- Task requirements
Starting with the line that contains "rw [ih w (PySem.Set.add" and stopping after the line that contains "theorem pv_unvis_add_lt (edges", return each line below exactly as written, with no others.

Stored data entries:
* * * * *

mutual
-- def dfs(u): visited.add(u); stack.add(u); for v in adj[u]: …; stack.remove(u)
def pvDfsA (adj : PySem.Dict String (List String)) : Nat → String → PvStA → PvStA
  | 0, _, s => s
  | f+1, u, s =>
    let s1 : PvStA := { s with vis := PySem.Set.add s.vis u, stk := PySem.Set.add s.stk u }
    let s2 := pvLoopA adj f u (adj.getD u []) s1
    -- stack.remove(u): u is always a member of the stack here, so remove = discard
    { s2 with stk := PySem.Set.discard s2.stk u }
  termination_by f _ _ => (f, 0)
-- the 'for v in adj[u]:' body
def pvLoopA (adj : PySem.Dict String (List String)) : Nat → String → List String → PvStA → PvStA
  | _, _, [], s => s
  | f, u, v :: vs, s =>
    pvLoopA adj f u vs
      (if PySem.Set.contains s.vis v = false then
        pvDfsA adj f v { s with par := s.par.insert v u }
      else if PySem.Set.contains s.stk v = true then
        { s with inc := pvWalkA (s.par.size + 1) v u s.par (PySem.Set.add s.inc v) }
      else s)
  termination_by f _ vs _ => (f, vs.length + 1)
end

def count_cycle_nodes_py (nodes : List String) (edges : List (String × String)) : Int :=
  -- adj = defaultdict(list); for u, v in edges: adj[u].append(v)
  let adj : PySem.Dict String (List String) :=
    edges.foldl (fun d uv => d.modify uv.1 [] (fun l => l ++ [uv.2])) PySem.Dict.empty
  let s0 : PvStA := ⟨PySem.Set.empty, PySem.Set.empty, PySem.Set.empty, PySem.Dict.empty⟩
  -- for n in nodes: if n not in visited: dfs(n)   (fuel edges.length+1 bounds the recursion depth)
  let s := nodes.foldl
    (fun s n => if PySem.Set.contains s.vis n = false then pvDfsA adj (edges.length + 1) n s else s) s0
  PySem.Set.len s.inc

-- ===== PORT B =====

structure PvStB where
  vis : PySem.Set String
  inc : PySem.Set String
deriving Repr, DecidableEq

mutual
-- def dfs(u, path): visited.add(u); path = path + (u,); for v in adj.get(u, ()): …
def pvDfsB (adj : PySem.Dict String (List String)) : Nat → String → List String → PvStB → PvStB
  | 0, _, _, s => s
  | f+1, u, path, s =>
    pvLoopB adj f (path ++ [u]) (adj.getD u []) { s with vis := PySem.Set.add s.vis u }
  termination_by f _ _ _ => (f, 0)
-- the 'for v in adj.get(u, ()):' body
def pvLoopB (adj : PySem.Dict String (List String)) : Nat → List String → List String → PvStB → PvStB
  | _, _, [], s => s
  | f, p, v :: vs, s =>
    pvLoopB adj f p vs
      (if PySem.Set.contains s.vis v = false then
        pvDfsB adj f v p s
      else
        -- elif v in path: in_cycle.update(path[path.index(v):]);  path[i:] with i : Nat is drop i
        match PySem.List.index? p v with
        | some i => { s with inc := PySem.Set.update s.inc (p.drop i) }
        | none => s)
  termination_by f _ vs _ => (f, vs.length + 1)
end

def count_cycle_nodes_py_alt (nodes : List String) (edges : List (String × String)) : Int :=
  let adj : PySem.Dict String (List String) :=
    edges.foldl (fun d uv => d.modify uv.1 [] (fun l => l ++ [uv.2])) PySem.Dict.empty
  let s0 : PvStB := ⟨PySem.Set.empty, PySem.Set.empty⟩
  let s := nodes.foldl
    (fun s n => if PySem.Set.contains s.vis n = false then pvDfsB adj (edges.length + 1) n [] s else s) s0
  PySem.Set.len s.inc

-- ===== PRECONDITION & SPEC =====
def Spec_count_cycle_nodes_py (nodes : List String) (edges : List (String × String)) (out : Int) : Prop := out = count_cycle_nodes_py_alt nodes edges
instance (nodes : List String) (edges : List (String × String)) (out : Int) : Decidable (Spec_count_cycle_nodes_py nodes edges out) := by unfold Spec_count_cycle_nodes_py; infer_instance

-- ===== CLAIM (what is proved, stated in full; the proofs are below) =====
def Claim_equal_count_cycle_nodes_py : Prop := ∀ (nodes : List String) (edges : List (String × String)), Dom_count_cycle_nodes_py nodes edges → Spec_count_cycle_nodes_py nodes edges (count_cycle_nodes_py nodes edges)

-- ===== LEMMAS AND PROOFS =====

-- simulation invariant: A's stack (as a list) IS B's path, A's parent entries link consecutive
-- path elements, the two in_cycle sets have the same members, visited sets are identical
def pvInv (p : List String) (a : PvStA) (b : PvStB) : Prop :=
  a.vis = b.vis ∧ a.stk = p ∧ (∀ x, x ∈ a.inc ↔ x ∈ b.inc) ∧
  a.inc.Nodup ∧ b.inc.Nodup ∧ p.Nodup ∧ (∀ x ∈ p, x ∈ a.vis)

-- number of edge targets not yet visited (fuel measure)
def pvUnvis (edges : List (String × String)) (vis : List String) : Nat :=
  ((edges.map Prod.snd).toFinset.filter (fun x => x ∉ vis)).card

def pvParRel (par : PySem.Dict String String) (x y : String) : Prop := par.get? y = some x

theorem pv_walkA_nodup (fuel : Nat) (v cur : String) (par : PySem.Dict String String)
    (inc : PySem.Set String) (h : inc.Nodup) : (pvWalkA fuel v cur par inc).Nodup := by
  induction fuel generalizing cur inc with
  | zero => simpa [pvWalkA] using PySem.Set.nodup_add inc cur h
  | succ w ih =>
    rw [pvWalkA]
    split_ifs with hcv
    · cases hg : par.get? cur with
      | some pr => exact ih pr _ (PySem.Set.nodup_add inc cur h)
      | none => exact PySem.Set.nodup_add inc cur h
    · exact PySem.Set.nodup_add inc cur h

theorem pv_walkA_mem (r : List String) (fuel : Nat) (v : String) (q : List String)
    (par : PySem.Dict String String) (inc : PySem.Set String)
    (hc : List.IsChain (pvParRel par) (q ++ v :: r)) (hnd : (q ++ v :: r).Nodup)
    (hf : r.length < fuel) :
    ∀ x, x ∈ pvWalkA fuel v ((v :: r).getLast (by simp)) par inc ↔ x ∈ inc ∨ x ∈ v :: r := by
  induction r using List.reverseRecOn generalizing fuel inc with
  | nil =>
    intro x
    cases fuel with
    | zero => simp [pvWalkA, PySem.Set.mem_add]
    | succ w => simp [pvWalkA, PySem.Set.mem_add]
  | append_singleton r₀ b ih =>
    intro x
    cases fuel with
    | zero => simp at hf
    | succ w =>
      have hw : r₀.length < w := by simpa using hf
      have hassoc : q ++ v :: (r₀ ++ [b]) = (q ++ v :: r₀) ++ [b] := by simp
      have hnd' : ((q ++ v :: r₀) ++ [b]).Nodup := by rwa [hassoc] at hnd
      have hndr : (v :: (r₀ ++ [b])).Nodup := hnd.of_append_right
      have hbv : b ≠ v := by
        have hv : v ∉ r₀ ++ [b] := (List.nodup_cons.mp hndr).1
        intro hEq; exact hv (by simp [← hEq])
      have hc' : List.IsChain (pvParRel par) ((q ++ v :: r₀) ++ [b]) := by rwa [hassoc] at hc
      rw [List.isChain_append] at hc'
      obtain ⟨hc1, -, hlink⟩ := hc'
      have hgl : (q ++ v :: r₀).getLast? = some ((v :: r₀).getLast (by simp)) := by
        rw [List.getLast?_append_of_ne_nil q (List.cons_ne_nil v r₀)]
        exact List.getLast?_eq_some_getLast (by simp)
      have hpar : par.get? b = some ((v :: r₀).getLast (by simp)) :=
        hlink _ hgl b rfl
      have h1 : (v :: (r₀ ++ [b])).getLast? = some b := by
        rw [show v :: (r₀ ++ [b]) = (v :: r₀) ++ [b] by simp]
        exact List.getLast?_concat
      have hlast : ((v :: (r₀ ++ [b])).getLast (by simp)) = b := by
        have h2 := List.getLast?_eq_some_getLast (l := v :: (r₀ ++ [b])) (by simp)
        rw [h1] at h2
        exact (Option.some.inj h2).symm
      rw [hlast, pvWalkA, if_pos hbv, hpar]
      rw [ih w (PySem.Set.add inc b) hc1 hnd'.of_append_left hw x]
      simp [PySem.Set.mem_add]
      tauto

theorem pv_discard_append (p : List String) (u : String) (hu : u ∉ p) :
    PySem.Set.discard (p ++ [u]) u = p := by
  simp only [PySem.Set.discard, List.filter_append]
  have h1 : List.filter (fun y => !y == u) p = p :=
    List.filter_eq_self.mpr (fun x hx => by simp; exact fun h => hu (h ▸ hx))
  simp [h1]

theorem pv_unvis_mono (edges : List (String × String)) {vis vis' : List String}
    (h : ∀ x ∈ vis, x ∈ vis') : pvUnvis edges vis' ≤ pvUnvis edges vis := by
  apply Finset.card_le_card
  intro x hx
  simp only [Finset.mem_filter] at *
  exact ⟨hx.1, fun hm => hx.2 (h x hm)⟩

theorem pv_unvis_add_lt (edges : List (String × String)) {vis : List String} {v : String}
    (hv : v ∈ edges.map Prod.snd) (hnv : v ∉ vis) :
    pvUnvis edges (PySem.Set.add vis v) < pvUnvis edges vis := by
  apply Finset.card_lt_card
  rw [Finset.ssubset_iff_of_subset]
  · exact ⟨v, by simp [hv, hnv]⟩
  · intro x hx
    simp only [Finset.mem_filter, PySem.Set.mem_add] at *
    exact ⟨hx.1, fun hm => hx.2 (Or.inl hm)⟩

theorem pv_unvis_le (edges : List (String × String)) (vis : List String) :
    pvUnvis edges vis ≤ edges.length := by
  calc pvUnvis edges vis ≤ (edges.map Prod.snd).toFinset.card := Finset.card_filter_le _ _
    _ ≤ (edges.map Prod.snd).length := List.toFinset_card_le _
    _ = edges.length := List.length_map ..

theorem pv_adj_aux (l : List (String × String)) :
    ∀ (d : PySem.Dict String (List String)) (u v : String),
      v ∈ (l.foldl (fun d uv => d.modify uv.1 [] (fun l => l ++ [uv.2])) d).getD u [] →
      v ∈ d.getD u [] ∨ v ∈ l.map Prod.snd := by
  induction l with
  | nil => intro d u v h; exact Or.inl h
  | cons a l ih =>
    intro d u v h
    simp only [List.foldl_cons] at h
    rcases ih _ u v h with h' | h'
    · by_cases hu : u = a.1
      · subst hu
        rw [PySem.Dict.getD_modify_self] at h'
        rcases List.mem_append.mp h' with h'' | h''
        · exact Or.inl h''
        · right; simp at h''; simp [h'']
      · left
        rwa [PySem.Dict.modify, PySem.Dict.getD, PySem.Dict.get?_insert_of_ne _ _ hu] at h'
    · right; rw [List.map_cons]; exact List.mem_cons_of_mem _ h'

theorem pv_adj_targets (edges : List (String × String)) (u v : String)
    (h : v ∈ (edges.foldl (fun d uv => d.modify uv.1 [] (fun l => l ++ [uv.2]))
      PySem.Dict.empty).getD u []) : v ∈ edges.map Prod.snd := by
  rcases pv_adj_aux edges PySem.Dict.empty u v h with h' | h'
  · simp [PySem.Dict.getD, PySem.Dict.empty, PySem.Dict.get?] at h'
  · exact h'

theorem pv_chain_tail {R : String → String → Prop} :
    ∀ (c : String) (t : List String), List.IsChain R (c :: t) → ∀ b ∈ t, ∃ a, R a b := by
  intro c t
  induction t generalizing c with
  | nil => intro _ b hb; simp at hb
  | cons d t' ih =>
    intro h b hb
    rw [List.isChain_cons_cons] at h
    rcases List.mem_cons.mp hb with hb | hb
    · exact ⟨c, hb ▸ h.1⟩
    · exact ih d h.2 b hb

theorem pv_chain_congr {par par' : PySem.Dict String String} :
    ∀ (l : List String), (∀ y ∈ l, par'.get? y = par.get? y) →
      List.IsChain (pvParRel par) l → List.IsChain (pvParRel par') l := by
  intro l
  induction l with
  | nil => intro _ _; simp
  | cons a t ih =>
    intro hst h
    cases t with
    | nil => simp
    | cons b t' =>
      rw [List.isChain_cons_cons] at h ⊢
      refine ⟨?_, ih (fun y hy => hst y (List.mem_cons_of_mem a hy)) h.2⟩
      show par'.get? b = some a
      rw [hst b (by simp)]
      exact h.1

* * * * *

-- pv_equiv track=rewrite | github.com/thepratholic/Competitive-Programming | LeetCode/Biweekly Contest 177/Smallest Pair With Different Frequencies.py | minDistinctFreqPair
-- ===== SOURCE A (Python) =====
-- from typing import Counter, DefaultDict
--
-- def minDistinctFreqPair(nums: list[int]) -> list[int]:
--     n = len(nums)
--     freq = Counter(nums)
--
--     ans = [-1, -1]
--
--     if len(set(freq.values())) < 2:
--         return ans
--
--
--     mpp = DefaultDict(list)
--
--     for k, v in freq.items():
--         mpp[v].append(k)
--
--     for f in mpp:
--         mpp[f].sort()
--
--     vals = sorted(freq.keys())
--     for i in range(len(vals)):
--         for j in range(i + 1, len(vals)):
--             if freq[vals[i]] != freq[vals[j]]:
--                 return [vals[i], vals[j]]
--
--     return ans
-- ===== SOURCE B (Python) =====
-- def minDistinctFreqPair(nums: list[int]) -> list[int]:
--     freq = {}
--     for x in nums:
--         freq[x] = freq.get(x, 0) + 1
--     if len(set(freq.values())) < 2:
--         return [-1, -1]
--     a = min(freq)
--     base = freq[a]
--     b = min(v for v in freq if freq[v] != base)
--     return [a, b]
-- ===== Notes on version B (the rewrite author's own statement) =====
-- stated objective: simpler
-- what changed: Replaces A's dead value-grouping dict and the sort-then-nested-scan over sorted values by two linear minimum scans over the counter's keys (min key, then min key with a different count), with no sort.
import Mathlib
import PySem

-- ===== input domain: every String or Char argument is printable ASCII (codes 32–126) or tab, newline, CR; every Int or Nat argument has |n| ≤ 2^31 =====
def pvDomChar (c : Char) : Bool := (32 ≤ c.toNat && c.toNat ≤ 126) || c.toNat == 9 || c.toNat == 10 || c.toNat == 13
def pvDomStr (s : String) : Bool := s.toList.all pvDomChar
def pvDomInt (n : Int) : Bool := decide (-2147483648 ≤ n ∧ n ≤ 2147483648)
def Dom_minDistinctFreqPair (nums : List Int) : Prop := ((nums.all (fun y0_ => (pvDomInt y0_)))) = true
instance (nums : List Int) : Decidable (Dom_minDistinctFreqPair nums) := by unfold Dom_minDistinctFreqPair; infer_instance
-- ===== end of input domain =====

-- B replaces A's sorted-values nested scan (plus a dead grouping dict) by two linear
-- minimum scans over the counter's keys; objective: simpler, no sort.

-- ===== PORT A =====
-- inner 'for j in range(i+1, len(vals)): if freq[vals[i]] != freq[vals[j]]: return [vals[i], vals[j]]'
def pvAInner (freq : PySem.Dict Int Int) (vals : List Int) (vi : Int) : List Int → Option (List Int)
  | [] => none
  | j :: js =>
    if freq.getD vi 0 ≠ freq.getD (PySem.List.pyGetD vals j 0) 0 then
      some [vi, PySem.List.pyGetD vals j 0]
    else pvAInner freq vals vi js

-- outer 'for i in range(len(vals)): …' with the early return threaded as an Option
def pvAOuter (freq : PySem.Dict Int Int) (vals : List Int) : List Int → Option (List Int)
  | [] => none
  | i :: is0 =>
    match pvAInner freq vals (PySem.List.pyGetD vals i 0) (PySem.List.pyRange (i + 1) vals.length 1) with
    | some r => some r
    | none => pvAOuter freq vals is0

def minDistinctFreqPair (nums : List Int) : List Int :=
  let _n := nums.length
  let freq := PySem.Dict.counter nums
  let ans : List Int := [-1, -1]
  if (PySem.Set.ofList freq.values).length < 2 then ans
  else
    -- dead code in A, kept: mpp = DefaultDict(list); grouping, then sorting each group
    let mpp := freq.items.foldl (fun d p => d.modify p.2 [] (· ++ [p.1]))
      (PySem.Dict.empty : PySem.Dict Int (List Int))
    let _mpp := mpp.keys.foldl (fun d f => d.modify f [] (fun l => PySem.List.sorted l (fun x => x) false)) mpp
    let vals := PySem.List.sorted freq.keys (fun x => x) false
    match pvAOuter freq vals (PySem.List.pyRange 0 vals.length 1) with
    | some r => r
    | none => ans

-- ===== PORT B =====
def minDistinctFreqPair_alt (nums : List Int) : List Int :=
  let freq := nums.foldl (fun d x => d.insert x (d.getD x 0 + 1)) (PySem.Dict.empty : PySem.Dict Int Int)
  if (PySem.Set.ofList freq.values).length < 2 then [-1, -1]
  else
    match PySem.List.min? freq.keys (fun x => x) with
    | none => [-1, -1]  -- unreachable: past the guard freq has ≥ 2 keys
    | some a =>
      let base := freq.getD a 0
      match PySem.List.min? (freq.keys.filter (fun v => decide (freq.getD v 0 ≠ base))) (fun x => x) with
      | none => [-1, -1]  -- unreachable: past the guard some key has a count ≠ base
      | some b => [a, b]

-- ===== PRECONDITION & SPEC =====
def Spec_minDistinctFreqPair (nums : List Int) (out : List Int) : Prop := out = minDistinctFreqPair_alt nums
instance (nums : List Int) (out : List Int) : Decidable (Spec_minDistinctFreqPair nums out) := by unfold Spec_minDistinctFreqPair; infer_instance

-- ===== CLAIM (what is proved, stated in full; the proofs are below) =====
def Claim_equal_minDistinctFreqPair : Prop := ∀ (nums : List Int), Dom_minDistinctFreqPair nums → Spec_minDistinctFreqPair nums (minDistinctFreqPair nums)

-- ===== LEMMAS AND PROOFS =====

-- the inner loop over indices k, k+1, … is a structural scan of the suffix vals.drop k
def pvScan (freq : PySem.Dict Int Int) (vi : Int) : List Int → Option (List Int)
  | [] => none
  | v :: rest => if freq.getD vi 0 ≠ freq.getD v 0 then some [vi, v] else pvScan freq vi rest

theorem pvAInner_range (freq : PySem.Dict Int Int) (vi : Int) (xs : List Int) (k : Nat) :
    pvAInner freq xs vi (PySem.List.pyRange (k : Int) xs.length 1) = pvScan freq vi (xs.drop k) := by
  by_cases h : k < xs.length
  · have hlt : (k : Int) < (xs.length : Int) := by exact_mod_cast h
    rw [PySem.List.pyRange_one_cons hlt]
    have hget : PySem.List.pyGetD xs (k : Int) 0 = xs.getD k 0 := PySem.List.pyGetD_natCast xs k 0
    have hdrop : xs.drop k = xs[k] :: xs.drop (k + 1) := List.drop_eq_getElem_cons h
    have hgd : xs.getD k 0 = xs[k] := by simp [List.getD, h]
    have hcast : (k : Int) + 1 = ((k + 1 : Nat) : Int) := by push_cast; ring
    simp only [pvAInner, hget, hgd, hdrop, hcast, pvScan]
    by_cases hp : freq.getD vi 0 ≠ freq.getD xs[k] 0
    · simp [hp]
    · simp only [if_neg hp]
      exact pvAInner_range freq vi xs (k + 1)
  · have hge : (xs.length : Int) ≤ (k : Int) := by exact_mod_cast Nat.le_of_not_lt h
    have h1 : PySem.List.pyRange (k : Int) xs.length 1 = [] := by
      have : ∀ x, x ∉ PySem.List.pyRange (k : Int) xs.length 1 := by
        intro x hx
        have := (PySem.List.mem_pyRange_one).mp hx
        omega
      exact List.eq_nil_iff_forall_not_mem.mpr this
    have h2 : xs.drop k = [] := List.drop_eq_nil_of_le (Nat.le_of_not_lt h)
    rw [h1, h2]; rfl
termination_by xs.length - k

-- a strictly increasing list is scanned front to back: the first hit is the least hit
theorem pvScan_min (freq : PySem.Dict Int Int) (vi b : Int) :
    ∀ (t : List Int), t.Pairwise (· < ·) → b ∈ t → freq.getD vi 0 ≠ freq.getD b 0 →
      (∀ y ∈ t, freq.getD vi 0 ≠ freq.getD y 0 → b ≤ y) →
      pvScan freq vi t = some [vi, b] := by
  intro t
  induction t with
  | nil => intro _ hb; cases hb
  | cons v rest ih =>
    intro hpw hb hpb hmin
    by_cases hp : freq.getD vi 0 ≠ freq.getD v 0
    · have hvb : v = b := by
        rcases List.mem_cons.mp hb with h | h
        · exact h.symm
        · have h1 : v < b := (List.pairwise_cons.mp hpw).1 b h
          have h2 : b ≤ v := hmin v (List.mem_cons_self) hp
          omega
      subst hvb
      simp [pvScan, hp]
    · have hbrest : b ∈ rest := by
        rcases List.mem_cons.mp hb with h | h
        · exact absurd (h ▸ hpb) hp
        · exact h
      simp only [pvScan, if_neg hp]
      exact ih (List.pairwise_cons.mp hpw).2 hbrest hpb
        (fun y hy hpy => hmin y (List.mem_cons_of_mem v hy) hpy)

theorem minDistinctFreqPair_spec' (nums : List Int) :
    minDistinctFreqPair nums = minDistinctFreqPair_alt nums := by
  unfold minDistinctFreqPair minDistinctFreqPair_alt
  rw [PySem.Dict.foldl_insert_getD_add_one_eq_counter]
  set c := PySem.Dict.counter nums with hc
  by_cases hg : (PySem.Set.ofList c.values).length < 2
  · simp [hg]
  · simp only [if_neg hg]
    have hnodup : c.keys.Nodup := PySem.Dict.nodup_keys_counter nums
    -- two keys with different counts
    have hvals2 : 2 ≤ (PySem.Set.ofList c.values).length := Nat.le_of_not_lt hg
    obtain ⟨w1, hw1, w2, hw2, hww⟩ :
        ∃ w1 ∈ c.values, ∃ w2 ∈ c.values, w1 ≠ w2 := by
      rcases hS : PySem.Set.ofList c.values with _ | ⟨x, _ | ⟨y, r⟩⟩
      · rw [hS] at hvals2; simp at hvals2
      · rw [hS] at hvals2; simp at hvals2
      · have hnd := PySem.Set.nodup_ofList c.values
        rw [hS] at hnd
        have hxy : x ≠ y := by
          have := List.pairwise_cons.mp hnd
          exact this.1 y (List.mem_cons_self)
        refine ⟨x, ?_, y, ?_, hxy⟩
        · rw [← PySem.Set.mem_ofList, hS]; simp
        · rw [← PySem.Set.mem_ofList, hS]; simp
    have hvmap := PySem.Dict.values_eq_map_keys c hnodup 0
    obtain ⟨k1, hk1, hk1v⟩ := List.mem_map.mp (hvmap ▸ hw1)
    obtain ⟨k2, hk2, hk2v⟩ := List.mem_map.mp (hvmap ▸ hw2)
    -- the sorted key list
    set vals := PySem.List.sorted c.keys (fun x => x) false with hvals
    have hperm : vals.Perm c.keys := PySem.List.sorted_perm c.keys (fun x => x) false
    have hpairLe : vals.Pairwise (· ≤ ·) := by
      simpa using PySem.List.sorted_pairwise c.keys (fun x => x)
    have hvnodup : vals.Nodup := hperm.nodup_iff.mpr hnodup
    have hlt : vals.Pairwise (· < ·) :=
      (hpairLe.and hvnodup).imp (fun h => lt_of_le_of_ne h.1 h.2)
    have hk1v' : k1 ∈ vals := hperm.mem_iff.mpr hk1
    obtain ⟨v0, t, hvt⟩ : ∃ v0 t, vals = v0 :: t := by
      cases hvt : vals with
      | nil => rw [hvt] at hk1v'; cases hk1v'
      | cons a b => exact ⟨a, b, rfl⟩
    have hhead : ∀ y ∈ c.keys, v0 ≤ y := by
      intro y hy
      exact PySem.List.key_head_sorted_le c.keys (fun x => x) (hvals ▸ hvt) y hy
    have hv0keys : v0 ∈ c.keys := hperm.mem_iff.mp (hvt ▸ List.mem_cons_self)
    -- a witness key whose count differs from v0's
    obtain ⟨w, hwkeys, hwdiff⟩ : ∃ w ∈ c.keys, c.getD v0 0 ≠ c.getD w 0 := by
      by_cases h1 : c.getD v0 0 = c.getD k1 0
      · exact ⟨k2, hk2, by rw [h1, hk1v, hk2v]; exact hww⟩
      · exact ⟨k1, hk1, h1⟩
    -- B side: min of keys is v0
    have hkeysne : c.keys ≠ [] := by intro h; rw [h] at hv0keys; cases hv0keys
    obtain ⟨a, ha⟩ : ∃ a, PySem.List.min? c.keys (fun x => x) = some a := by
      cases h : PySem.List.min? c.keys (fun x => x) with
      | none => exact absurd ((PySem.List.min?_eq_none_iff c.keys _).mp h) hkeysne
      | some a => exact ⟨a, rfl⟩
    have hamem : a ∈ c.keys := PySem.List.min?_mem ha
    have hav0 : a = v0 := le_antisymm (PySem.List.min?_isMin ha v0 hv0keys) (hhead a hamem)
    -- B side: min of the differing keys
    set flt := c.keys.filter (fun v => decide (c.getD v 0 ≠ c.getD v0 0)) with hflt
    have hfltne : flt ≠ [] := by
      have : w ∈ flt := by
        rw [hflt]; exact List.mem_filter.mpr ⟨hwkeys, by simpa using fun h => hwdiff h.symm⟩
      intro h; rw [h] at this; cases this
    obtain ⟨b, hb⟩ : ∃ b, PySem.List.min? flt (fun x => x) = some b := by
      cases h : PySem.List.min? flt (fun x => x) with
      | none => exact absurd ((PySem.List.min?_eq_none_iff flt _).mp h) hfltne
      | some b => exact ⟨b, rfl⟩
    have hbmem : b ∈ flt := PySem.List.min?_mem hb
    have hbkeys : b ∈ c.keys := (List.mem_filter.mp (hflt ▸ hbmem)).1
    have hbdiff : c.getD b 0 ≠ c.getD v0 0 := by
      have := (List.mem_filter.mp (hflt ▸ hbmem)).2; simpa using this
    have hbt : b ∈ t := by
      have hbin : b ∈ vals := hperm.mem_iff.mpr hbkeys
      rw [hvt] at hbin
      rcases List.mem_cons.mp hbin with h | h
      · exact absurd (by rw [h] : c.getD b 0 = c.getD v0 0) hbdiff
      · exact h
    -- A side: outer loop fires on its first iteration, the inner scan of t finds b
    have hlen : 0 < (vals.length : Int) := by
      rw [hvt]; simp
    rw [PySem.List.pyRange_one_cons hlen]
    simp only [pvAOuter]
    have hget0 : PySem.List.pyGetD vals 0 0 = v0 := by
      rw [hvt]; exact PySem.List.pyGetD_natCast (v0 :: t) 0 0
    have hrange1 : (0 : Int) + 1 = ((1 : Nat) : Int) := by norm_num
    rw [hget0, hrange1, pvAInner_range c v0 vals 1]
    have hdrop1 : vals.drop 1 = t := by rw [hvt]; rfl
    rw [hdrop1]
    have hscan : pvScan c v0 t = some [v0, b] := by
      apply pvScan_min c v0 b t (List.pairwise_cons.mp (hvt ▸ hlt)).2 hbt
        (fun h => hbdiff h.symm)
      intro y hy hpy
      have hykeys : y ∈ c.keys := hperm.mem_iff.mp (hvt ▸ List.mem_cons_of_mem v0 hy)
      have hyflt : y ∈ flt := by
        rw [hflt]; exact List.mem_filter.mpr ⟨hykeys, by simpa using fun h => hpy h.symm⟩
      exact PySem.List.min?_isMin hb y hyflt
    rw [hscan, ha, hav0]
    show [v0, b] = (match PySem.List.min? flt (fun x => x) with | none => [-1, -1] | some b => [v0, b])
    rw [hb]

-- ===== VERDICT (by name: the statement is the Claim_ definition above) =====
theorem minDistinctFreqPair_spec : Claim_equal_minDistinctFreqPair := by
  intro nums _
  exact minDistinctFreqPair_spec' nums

* * * * *

- Task output
      rw [ih w (PySem.Set.add inc b) hc1 hnd'.of_append_left hw x]
      simp [PySem.Set.mem_add]
      tauto

theorem pv_discard_append (p : List String) (u : String) (hu : u ∉ p) :
    PySem.Set.discard (p ++ [u]) u = p := by
  simp only [PySem.Set.discard, List.filter_append]
  have h1 : List.filter (fun y => !y == u) p = p :=
    List.filter_eq_self.mpr (fun x hx => by simp; exact fun h => hu (h ▸ hx))
  simp [h1]

theorem pv_unvis_mono (edges : List (String × String)) {vis vis' : List String}
    (h : ∀ x ∈ vis, x ∈ vis') : pvUnvis edges vis' ≤ pvUnvis edges vis := by
  apply Finset.card_le_card
  intro x hx
  simp only [Finset.mem_filter] at *
  exact ⟨hx.1, fun hm => hx.2 (h x hm)⟩

theorem pv_unvis_add_lt (edges : List (String × String)) {vis : List String} {v : String}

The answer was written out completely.